Lightweight, low cost compositionally complex multiphase alloys with optimized strength, ductility and corrosion resistance: Discovery, design and mechanistic understandings

Abstract

A strategy for designing compositionally complex alloys (CCAs) achieving multiple objectives is articulated. In this specific case, the objectives are low density and cost, along with good strength, ductility, and aqueous corrosion resistance. The present strategy has produced a two-phase material, having a ductile FCC matrix and a L21 intermetallic reinforcing phase.

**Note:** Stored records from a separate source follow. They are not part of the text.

-- every A-cluster / B-group, as a Finset, is exactly a connected forest component
theorem pv_deepwood_count (G : List (List String)) :
    deepwood G = deepwood_alt G := by
  rw [pv_deepwood_eq_scan, pv_deepwood_alt_eq_groups]
  obtain ⟨hVnd, hVF, hCls, hOK, hcov, -⟩ :=
    pv_scanFold_spec G (pvScanL G) [] []
      (fun p hp => (pv_mem_scanL G p).mp hp) List.nodup_nil
      (by intro p hp; simp at hp)
      (by intro x hx; simp at hx)
      ⟨by intro K hK; simp at hK, List.Pairwise.nil, by simp⟩
  obtain ⟨hKprops, hPw, hVmem⟩ := hOK
  set st := (pvScanL G).foldl (pvStep G)
    (([] : PySem.Set (Int × Int)), ([] : List (List (Int × Int)))) with hst
  set groups := (PySem.Set.ofList ((pvCells G).map (fun p => pvVal G (pvCells G).length p))).map
    (fun v => (pvCells G).filter (fun p => pvVal G (pvCells G).length p == v)) with hgroups
  have hseedmem : ∀ K ∈ st.2, ∃ s, pvF G s ∧ (∀ q, q ∈ K ↔ pvReach (pvF G) s q) :=
    fun K hK => (hKprops K hK).2
  have hknodup : ∀ K ∈ st.2, K.Nodup := fun K hK => (hKprops K hK).1
  have hgnodup : ∀ X ∈ groups, X.Nodup := by
    intro X hX
    rw [hgroups] at hX
    obtain ⟨v, hv, rfl⟩ := List.mem_map.mp hX
    exact (pv_cells_nodup G).filter _
  have hMA : ∀ X : Finset (Int × Int), X ∈ st.2.map List.toFinset ↔
      ∃ s, pvF G s ∧ ∀ y, y ∈ X ↔ pvReach (pvF G) s y := by
    intro X
    constructor
    · intro hX
      obtain ⟨K, hK, rfl⟩ := List.mem_map.mp hX
      obtain ⟨s, hsF, hKiff⟩ := hseedmem K hK
      exact ⟨s, hsF, fun y => by rw [List.mem_toFinset]; exact hKiff y⟩
    · rintro ⟨s, hsF, hXiff⟩
      have hsInB : s ∈ pvScanL G := (pv_mem_scanL G s).mpr (by
        have h := hsF
        simp only [pvF, pvFb, Bool.and_eq_true, decide_eq_true_eq] at h
        exact h.1)
      have hsV : s ∈ st.1 := hcov s hsInB hsF
      obtain ⟨K, hK, hsK⟩ := (hVmem s).mp hsV
      obtain ⟨s0, hs0F, hK0iff⟩ := hseedmem K hK
      have hr0 : pvReach (pvF G) s0 s := (hK0iff s).mp hsK
      refine List.mem_map.mpr ⟨K, hK, ?_⟩
      apply Finset.ext; intro y
      rw [List.mem_toFinset, hK0iff y, hXiff y]
      exact ⟨fun h => pv_reach_trans (pv_reach_symm hr0) h, fun h => pv_reach_trans hr0 h⟩
  have hMB : ∀ X : Finset (Int × Int), X ∈ groups.map List.toFinset ↔
      ∃ s, pvF G s ∧ ∀ y, y ∈ X ↔ pvReach (pvF G) s y := by
    intro X
    rw [hgroups, List.map_map]
    constructor
    · intro hX
      obtain ⟨v, hv, rfl⟩ := List.mem_map.mp hX
      have hv' : v ∈ (pvCells G).map (fun p => pvVal G (pvCells G).length p) := by
        rwa [PySem.Set.mem_ofList] at hv
      obtain ⟨s, hs, hvs⟩ := List.mem_map.mp hv'
      have hsF : pvF G s := (pv_mem_cells G s).mp hs
      refine ⟨s, hsF, fun y => ?_⟩
      simp only [Function.comp_apply, List.mem_toFinset, List.mem_filter]
      constructor
      · rintro ⟨hyc, hyv⟩
        have hyF := (pv_mem_cells G y).mp hyc
        have hval : pvVal G (pvCells G).length y = pvVal G (pvCells G).length s := by
          rw [beq_iff_eq] at hyv
          rw [hyv, ← hvs]
        exact (pv_val_component G hsF hyF).mp hval
      · intro hr
        have hyF : pvF G y := pv_reach_end hr
        refine ⟨(pv_mem_cells G y).mpr hyF, ?_⟩
        rw [beq_iff_eq, (pv_val_component G hsF hyF).mpr hr, hvs]
    · rintro ⟨s, hsF, hXiff⟩
      have hs : s ∈ pvCells G := (pv_mem_cells G s).mpr hsF
      refine List.mem_map.mpr ⟨pvVal G (pvCells G).length s,
        (by rw [PySem.Set.mem_ofList]; exact List.mem_map_of_mem hs), ?_⟩
      simp only [Function.comp_apply]
      apply Finset.ext; intro y
      rw [List.mem_toFinset, List.mem_filter, hXiff y]
      constructor
      · rintro ⟨hyc, hyv⟩
        have hyF := (pv_mem_cells G y).mp hyc
        rw [beq_iff_eq] at hyv
        exact (pv_val_component G hsF hyF).mp hyv
      · intro hr
        have hyF : pvF G y := pv_reach_end hr
        exact ⟨(pv_mem_cells G y).mpr hyF, by
          rw [beq_iff_eq]; exact (pv_val_component G hsF hyF).mpr hr⟩
  have hndA : (st.2.map List.toFinset).Nodup := by
    refine List.pairwise_map.mpr (List.Pairwise.imp_of_mem ?_ hPw)
    intro K K' hK hK' hdisj heq
    obtain ⟨s, hsF, hKiff⟩ := hseedmem K hK
    have hsK : s ∈ K := (hKiff s).mpr (.refl s hsF)
    have hsK' : s ∈ K' := List.mem_toFinset.mp (heq ▸ List.mem_toFinset.mpr hsK)
    exact hdisj s hsK hsK'
  have hndB : (groups.map List.toFinset).Nodup := by
    rw [hgroups, List.map_map]
    refine List.pairwise_map.mpr (List.Pairwise.imp_of_mem ?_ (PySem.Set.nodup_ofList _))
    intro v v' hv hv' hne heq
    have hv' : v ∈ (pvCells G).map (fun p => pvVal G (pvCells G).length p) := by
      rwa [PySem.Set.mem_ofList] at hv
    obtain ⟨s, hs, hvs⟩ := List.mem_map.mp hv'
    have hsfil : s ∈ (pvCells G).filter (fun p => pvVal G (pvCells G).length p == v) :=
      List.mem_filter.mpr ⟨hs, by rw [beq_iff_eq]; exact hvs⟩
    have hsfil' : s ∈ (pvCells G).filter (fun p => pvVal G (pvCells G).length p == v') := by
      have h1 : s ∈ ((pvCells G).filter
          (fun p => pvVal G (pvCells G).length p == v)).toFinset :=
        List.mem_toFinset.mpr hsfil
      simp only [Function.comp_apply] at heq
      exact List.mem_toFinset.mp (heq ▸ h1)
    have := (List.mem_filter.mp hsfil').2
    rw [beq_iff_eq] at this
    exact hne (by rw [← hvs, this])
  have hsetEq : (st.2.map List.toFinset).toFinset = (groups.map List.toFinset).toFinset := by
    apply Finset.ext; intro X
    rw [List.mem_toFinset, List.mem_toFinset, hMA X, hMB X]
  have hperm := List.perm_of_nodup_nodup_toFinset_eq hndA hndB hsetEq
  rw [PySem.List.foldl_ite_add_one, PySem.List.foldl_ite_add_one]
  have hA : st.2.countP (fun K => decide (5 ≤ K.length ∧ pvIsAdjVillage G K = false))
      = (st.2.map List.toFinset).countP (pvPredSet G) := by
    conv_rhs => rw [List.countP_map]
    exact List.countP_congr (fun K hK => by
      simp only [Function.comp_apply, pv_predA_eq G K (hknodup K hK)])
  have hB : groups.countP (fun K => decide (5 ≤ K.length ∧
        pvVillB G (G.length : Int) (pvWidthB G) K = false))
      = (groups.map List.toFinset).countP (pvPredSet G) := by
    conv_rhs => rw [List.countP_map]
    exact List.countP_congr (fun K hK => by
      simp only [Function.comp_apply, pv_predB_eq G K (hgnodup K hK)])
  rw [hA, hB, hperm.countP_eq]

A machine learning algorithm has been trained using attributes of binary phase diagrams as inputs and the existing experimentally informed CCA database as output values, which efficiently predicts the phases which will result from combinations of selected elements. Corrosion resistance is achieved through tailoring the composition such that solute partitioning promotes passivity of both phases. Surprising results of composition optimization, such as preferred levels of Mn and Mo in an Al-Cr-Fe-Mo-Mn-Ni-Ti alloy are presented. While raw material cost, density, corrosion resistance, and stiffness are strong functions of alloy chemistry, the strength and ductility are highly sensitive to microstructure as well. A genetic algorithm is used to optimize a crystal plasticity-based prediction of toughness, defined as the product of ultimate tensile strength and uniform elongation, by varying microstructural attributes. Surprising dependencies of this toughness on the microstructure inputs are highlighted. Experimental results demonstrate the efficacy of the approach.